Exodus 20: 1-4, 7-9, 12-20; Matthew 21: 33-46
Heritage United Church of Christ, Baltimore, MD
October 8, 2017


            
(This is the second year that the Rev. Julius Jefferson, senior pastor at Heritage UCC, and I preach at each other's church, taking turns so we can worship with our congregations.)





         From the very beginning, the people of God, who is the great “I AM”, were intended to be different from their neighbors. The Babylonian creation story is one of violence and bloodshed. In the Hebrew scriptures God speaks and brings order in the midst of chaos, with light and darkness, land and seas and heavens, creatures of all kinds, and human beings in a garden. Rather than the ways of empire, God established the people to be God’s tabernacle, God’s dwelling place.
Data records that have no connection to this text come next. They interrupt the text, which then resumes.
-- main loop invariant: matcher over the compiled pattern = length check + zip-all over fA
lemma main_lemma (cs : List Char) : ∀ s : List Char,
    reFullmatch (cs.flatMap chunkB) s
    = (decide (s.length = (cs.flatMap fA).length) && (s.zip (cs.flatMap fA)).all okA) := by
  induction cs with
  | nil =>
    intro s
    cases s <;> simp [reFullmatch]
  | cons c cs ih =>
    intro s
    simp only [List.flatMap_cons]
    by_cases hs : skipB c = true
    · rw [show chunkB c = [] from by simp [chunkB, hs], fA_of_skip c hs,
        List.nil_append, List.nil_append]
      exact ih s
    · have hs2 : skipB c = false := by simpa using hs
      rw [chunk_step c hs2 _ s, fA_of_not_skip c hs2]
      cases s with
      | nil => simp
      | cons b bs =>
        simp only [List.singleton_append, List.zip_cons_cons, List.all_cons, List.length_cons]
        rw [ih bs]
        simp only [Nat.add_right_cancel_iff]
        rw [Bool.and_left_comm]

-- ===== VERDICT (by name: the statement is the Claim_ definition above) =====
theorem matches_iupac_sequence_spec : Claim_equal_matches_iupac_sequence := by
  intro seq motif _
  unfold Spec_matches_iupac_sequence matches_iupac_sequence matches_iupac_sequence_alt normalize_iupac
  rw [String.toList_ofList, normalize_eq_flatMap, pattern_eq_flatMap]
  rw [main_lemma]
  by_cases hl : (PySem.Chars.replace (PySem.Chars.upper seq.toList) ['U'] ['T']).length
      = ((PySem.Chars.upper motif.toList).flatMap fA).length
  · rw [if_neg (by simpa using hl)]
    rw [decide_eq_true hl, Bool.true_and]
    rfl
  · rw [if_pos (by simpa using hl)]
    rw [decide_eq_false hl, Bool.false_and]
-- pv_equiv track=rewrite | github.com/SuperMe-AI-Skills/ai-research-pipeline | skills/vera-ai-nlp-analyzing/src/dl_gru_extra.py | build_vocab_gru
-- ===== SOURCE A (Python) =====
-- from typing import Any, Dict, List, Optional, Sequence, Tuple, Union
-- from collections import Counter
--
-- PAD_TOKEN = "<PAD>"
--
-- UNK_TOKEN = "<UNK>"
--
-- def build_vocab_gru(texts: Sequence[str], vocab_size: int) -> Dict[str, int]:
--     counter = Counter()
--     for t in texts:
--         if isinstance(t, str):
--             counter.update(t.split())
--     most_common = [w for w, _ in counter.most_common(max(vocab_size - 2, 0))]
--     word_to_idx = {PAD_TOKEN: 0, UNK_TOKEN: 1}
--     idx = 2
--     for w in most_common:
--         if w not in word_to_idx:
--             word_to_idx[w] = idx
--             idx += 1
--     return word_to_idx
-- ===== SOURCE B (Python) =====
-- PAD_TOKEN = "<PAD>"
-- UNK_TOKEN = "<UNK>"
--
-- def build_vocab_gru(texts, vocab_size):
--     counts = {}
--     for t in texts:
--         if isinstance(t, str):
--             for w in t.split():
--                 counts[w] = counts.get(w, 0) + 1
--     # pigeonhole ranking: group the words into buckets by their exact count and
--     # walk the counts from the maximum down to 1 -- no comparison sort or heap
--     # over the words; buckets keep first-insertion order, which is exactly
--     # most_common's stable tie order.
--     buckets = {}
--     maxc = 0
--     for w, c in counts.items():
--         buckets.setdefault(c, []).append(w)
--         if maxc < c:
--             maxc = c
--     ranked = []
--     for c in range(maxc, 0, -1):
--         ranked.extend(buckets.get(c, []))
--     k = max(vocab_size - 2, 0)
--     sel = [w for w in ranked[:k] if w != PAD_TOKEN and w != UNK_TOKEN]
--     vocab = {PAD_TOKEN: 0, UNK_TOKEN: 1}
--     vocab.update((w, i + 2) for i, w in enumerate(sel))
--     return vocab
-- ===== Notes on version B (the rewrite author's own statement) =====
-- stated objective: faster
-- what changed: B replaces Counter.most_common's comparison-based top-k (heap/sort over the words) with a pigeonhole (counting-sort style) ranking -- words are grouped into buckets keyed by their exact count and the buckets are concatenated walking the counts from the maximum down to 1 -- and builds the vocab by filter + enumerate instead of a mutable index with membership tests.
import Mathlib
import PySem

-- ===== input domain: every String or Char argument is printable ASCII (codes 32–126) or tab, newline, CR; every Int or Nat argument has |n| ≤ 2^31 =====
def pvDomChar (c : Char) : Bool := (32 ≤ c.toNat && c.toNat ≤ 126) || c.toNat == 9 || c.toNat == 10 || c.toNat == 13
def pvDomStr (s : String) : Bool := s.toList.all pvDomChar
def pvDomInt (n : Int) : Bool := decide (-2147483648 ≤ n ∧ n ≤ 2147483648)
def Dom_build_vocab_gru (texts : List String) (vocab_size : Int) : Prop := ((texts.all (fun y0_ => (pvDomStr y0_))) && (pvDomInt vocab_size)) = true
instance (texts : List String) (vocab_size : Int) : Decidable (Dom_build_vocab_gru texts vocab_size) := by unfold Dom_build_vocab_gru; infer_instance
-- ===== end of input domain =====

-- ===== PORT A =====
-- B replaces most_common's top-k selection with pigeonhole bucketing by count (alternative algorithm).
-- Counter.most_common(n) is heapq.nlargest(n, items, key=count), which is exactly the
-- stable descending sort on the count followed by take n (ported so below).
def build_vocab_gru (texts : List String) (vocab_size : Int) : List (String × Int) :=
  let counter : PySem.Dict String Int :=
    texts.foldl (fun c t => (PySem.Str.split₀ t).foldl (fun c w => c.modify w 0 (· + 1)) c)
      PySem.Dict.empty
  let most_common : List String :=
    ((PySem.List.sorted counter.items (fun p => p.2) true).take (max (vocab_size - 2) 0).toNat).map
      (fun p => p.1)
  let init : PySem.Dict String Int := (PySem.Dict.empty.insert "<PAD>" 0).insert "<UNK>" 1
  let res := most_common.foldl
      (fun (s : PySem.Dict String Int × Int) w =>
        if s.1.contains w then s else (s.1.insert w s.2, s.2 + 1))
      (init, 2)
  res.1.items

-- ===== PORT B =====
def build_vocab_gru_alt (texts : List String) (vocab_size : Int) : List (String × Int) :=
  let counts : PySem.Dict String Int :=
    texts.foldl (fun c t => (PySem.Str.split₀ t).foldl (fun c w => c.insert w (c.getD w 0 + 1)) c)
      PySem.Dict.empty
  -- one loop over counts.items() filling the buckets and tracking the maximum count
  let bm : PySem.Dict Int (List String) × Int :=
    counts.items.foldl
      (fun (s : PySem.Dict Int (List String) × Int) p =>
        (s.1.modify p.2 [] (· ++ [p.1]), if s.2 < p.2 then p.2 else s.2))
      (PySem.Dict.empty, 0)
  let ranked : List String :=
    (PySem.List.pyRange bm.2 0 (-1)).foldl (fun acc c => acc ++ bm.1.getD c []) []
  let k : Int := max (vocab_size - 2) 0
  let sel : List String :=
    (PySem.List.slice ranked none (some k)).filter (fun w => w != "<PAD>" && w != "<UNK>")
  (((PySem.Dict.empty.insert "<PAD>" 0).insert "<UNK>" 1).update
      ((PySem.List.enumerate sel 0).map (fun p => (p.2, p.1 + 2)))).items

-- ===== PRECONDITION & SPEC =====
def Spec_build_vocab_gru (texts : List String) (vocab_size : Int) (out : List (String × Int)) : Prop := out = build_vocab_gru_alt texts vocab_size
instance (texts : List String) (vocab_size : Int) (out : List (String × Int)) : Decidable (Spec_build_vocab_gru texts vocab_size out) := by unfold Spec_build_vocab_gru; infer_instance

-- ===== CLAIM (what is proved, stated in full; the proofs are below) =====
def Claim_equal_build_vocab_gru : Prop := ∀ (texts : List String) (vocab_size : Int), Dom_build_vocab_gru texts vocab_size → Spec_build_vocab_gru texts vocab_size (build_vocab_gru texts vocab_size)

-- ===== LEMMAS AND PROOFS =====

-- insertBy skips a prefix it is never inserted before
theorem insertBy_append_left {a : Type} (before : a -> a -> Bool) (x : a) (A B : List a)
    (h : ∀ y ∈ A, before x y = false) :
    PySem.List.insertBy before x (A ++ B) = A ++ PySem.List.insertBy before x B := by
  induction A with
  | nil => rfl
  | cons y ys ih =>
      have hy : before x y = false := h y (by simp)
      simp only [List.cons_append, PySem.List.insertBy, hy, Bool.false_eq_true, if_false]
      rw [ih (fun z hz => h z (by simp [hz]))]

-- insertBy goes to the front of a list it precedes everywhere
theorem insertBy_front {a : Type} (before : a -> a -> Bool) (x : a) (B : List a)
    (h : ∀ y ∈ B, before x y = true) :
    PySem.List.insertBy before x B = x :: B := by
  cases B with
  | nil => rfl
  | cons b bs => simp [PySem.List.insertBy, h b (by simp)]

-- split a countdown range at any point
theorem pyRange_neg_one_append (a m b : Int) (h1 : b ≤ m) (h2 : m ≤ a) :
    PySem.List.pyRange a b (-1) = PySem.List.pyRange a m (-1) ++ PySem.List.pyRange m b (-1) := by
  rw [PySem.List.pyRange_neg_one_eq_reverse, PySem.List.pyRange_neg_one_eq_reverse,
    PySem.List.pyRange_neg_one_eq_reverse,
    PySem.List.pyRange_one_append (b + 1) (m + 1) (a + 1) (by omega) (by omega),
    List.reverse_append]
         But the story is more complicated than that. Despite God’s hope, God’s dream, violence and bloodshed run through the story of God’s people like every other civilization. Brother kills brother, God’s people become corrupt and violent; God floods the earth; generations are born into captivity and slavery, whole peoples are conquered in the name of establishing a promised land; rape, lust, and murder become the weapons of patriarchy.







         So God lays down the law, a law of love: God’s laws are a sign of God’s love for us just as parents set rules and boundaries for their children. God also knows that we will break these laws, and so they are also a way to return to God. When we leave something undone, when we do something wrong, when we sin, our feelings of guilt and remorse become the pathway to wholeness. But more often than not, we hide from our wrongdoing, we refuse to acknowledge it, we justify ourselves, we blame others, we sin under the radar, in backrooms, in the shadows, by ourselves. We find loopholes and good enough reasons and convincing lies. We tell ourselves we’re not as bad as that person over there and so what does it matter.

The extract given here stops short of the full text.